RECORDS SHOWN: Begin

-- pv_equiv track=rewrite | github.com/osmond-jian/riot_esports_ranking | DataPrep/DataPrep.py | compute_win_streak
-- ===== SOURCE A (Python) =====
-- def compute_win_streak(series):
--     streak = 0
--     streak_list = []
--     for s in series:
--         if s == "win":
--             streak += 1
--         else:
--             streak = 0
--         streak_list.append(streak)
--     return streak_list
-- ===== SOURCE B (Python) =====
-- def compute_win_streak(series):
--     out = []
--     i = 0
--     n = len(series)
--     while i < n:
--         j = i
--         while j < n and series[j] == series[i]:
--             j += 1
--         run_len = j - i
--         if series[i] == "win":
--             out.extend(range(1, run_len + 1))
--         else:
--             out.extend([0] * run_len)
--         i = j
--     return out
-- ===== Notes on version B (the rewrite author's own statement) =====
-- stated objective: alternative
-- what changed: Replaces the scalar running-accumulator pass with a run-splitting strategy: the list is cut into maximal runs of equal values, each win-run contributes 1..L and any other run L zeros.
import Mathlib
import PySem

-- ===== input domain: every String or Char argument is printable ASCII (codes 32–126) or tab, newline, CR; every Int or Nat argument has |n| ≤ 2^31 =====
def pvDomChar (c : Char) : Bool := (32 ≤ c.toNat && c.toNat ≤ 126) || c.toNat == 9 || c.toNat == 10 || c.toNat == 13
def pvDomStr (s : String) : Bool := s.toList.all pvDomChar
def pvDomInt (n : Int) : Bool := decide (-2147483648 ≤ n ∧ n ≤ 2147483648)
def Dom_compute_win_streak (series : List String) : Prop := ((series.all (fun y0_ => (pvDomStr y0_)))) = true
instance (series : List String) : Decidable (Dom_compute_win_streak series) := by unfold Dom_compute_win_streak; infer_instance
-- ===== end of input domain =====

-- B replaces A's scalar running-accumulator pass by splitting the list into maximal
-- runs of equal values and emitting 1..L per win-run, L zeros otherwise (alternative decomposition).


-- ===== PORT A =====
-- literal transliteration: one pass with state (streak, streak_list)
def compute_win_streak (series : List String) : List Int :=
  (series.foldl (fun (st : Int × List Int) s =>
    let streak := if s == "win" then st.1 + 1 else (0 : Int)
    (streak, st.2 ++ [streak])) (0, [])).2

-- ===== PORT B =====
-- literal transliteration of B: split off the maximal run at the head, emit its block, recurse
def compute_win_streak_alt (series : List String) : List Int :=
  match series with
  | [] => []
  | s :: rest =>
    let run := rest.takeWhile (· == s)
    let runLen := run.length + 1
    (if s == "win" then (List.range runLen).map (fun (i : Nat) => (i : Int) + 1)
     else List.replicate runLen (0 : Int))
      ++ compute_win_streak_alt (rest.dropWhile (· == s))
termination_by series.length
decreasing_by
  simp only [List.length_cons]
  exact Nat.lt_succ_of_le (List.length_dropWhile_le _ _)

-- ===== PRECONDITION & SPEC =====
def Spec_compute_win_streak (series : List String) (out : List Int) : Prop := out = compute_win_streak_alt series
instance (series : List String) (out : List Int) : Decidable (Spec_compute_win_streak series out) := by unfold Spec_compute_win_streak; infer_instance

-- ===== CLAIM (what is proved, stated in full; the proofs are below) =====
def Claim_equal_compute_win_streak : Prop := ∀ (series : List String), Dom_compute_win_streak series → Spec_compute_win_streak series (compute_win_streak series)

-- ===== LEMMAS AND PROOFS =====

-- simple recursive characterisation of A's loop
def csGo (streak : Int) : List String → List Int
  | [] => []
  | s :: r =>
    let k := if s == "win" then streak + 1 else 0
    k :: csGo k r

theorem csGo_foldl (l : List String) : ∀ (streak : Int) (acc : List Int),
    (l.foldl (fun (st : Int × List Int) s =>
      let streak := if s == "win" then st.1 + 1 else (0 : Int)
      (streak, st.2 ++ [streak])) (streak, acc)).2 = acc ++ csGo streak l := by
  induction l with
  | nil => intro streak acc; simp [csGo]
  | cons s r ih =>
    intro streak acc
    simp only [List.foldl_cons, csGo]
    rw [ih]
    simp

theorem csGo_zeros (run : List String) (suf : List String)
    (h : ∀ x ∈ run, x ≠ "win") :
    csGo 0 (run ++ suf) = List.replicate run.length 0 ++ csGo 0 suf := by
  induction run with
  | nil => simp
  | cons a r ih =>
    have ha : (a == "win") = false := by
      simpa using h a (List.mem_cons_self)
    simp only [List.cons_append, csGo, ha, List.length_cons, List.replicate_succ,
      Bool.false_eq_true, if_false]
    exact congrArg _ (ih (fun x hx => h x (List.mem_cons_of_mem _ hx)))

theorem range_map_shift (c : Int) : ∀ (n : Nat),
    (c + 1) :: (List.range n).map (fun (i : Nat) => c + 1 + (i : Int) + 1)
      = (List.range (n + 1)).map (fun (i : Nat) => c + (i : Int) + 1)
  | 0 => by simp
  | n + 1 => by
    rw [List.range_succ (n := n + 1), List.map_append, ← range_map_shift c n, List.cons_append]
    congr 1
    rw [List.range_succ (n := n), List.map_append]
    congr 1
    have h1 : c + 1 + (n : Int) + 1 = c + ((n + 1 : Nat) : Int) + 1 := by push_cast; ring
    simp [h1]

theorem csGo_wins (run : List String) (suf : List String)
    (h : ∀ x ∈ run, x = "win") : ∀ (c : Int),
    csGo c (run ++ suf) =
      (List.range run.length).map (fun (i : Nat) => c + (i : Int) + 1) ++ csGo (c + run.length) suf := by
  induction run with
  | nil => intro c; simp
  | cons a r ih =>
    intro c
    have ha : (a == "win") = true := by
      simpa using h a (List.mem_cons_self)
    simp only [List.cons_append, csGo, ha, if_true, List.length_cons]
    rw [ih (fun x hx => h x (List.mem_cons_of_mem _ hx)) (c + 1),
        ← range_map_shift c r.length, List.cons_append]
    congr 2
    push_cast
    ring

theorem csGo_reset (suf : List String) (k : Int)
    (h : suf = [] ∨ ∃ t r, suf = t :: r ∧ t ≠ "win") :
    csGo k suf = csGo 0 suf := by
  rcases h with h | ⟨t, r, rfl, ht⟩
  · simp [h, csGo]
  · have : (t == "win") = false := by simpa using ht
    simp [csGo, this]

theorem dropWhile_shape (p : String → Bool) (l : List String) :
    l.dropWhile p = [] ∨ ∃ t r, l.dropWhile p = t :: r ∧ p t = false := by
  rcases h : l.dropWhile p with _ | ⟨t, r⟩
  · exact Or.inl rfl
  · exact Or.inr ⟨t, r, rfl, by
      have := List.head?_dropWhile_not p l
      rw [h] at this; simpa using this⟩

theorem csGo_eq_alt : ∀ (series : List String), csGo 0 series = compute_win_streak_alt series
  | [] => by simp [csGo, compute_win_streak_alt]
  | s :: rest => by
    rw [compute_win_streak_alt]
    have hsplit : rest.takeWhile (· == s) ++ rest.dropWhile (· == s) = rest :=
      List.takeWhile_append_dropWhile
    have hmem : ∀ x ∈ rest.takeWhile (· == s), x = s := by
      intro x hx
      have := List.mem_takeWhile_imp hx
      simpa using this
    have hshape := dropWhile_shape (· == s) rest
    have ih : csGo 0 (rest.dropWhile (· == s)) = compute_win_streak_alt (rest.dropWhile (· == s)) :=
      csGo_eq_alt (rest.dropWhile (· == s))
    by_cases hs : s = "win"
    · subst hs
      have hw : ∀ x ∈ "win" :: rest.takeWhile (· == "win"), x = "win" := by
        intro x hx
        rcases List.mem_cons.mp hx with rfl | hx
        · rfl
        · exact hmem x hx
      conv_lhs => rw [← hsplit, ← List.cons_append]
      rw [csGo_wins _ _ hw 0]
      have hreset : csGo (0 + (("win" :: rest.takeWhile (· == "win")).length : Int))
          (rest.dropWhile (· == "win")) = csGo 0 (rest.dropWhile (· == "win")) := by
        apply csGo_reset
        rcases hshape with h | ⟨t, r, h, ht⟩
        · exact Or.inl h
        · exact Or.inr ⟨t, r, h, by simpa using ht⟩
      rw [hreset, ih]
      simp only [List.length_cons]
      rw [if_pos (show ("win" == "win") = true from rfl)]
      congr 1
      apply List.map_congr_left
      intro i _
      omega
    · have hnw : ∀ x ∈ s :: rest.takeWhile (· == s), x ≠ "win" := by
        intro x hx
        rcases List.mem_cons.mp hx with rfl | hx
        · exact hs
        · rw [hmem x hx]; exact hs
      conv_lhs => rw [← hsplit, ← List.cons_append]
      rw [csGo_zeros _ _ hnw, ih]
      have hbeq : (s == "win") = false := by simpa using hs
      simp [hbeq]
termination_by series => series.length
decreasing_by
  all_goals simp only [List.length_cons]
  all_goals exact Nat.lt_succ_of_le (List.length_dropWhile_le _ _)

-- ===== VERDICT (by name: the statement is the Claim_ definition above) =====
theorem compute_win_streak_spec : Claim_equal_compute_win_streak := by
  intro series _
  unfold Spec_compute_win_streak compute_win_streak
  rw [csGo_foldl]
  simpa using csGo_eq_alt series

RECORDS SHOWN: End
RECORDS SHOWN: Begin

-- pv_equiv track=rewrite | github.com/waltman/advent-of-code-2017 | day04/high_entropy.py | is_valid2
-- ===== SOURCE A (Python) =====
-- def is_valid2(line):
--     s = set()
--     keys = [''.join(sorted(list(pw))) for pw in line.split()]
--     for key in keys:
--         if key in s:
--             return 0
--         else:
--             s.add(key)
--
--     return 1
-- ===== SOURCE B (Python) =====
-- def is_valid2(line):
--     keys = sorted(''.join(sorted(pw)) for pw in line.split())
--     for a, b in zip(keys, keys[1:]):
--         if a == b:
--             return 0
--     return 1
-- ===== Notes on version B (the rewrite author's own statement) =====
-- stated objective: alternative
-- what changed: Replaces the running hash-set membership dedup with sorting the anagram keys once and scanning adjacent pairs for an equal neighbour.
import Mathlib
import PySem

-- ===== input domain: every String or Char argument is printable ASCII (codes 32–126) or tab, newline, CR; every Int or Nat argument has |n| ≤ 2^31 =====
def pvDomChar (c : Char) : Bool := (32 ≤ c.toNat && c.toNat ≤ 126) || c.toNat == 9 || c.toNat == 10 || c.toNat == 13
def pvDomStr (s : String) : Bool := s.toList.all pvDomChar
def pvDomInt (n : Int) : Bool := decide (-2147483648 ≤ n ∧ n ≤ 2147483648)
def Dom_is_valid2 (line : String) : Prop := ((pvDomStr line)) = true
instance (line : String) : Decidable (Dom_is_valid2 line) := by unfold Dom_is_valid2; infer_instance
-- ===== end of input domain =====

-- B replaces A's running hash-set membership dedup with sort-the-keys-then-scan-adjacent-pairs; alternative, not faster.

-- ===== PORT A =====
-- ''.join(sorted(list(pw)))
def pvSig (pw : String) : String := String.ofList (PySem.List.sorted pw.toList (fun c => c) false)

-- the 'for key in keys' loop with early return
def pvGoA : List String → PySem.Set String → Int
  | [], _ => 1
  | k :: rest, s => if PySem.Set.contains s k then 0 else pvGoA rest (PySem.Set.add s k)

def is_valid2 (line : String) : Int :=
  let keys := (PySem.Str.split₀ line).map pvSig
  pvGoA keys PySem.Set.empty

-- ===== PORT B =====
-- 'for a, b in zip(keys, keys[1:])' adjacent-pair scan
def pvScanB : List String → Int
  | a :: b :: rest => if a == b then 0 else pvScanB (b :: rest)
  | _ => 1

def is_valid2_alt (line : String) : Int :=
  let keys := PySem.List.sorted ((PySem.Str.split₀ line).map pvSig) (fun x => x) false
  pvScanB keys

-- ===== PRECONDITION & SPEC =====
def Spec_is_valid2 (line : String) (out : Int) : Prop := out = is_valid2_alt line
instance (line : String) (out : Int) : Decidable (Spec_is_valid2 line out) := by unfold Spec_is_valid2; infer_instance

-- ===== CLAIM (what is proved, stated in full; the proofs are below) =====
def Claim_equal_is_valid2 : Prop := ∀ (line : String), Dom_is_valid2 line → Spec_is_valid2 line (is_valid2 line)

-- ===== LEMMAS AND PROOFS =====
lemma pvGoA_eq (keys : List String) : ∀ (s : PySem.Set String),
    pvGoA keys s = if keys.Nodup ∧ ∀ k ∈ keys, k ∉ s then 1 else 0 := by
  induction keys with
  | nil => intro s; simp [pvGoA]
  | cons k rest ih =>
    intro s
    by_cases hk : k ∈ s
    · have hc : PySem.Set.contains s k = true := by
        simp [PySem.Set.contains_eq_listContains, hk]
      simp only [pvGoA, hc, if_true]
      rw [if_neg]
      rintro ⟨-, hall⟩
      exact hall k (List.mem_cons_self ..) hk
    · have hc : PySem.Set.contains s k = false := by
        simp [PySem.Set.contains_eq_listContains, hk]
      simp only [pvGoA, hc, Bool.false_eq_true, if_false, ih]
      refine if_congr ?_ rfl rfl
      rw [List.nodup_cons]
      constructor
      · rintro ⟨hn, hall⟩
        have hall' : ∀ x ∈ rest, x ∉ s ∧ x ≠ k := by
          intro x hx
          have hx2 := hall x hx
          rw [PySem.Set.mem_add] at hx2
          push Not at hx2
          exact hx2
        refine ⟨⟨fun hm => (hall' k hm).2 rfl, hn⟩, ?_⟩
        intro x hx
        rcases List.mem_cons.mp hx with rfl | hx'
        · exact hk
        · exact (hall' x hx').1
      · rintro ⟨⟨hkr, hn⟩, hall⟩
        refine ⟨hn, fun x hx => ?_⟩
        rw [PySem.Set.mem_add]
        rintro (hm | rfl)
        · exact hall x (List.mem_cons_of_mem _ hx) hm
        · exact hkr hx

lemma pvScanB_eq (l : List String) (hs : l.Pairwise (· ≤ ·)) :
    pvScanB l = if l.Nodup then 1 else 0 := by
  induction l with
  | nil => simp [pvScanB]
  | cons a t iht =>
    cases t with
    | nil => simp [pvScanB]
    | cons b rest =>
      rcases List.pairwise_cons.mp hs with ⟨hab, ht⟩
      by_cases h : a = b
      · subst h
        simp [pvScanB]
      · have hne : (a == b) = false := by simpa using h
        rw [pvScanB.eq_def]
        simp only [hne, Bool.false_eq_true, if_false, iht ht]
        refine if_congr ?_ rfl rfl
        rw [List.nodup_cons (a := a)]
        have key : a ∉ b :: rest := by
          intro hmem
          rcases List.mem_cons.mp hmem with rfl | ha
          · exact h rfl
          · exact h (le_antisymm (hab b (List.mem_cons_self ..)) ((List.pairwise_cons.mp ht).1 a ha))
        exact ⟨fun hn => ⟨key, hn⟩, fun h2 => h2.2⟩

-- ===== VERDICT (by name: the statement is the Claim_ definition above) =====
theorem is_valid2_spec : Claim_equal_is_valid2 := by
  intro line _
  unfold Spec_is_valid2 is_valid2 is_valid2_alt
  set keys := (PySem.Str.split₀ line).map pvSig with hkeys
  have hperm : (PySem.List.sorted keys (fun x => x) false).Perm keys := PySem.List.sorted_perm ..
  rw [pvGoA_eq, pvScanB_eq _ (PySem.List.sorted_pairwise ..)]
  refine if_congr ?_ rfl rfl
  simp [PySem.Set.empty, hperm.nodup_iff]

RECORDS SHOWN: End

_WHAT TO PRODUCE_
All lines of the records above with the word "split₀" in them are to be copied.

_RESULT OF THIS EXERCISE_
  let keys := (PySem.Str.split₀ line).map pvSig
  let keys := PySem.List.sorted ((PySem.Str.split₀ line).map pvSig) (fun x => x) false
  set keys := (PySem.Str.split₀ line).map pvSig with hkeys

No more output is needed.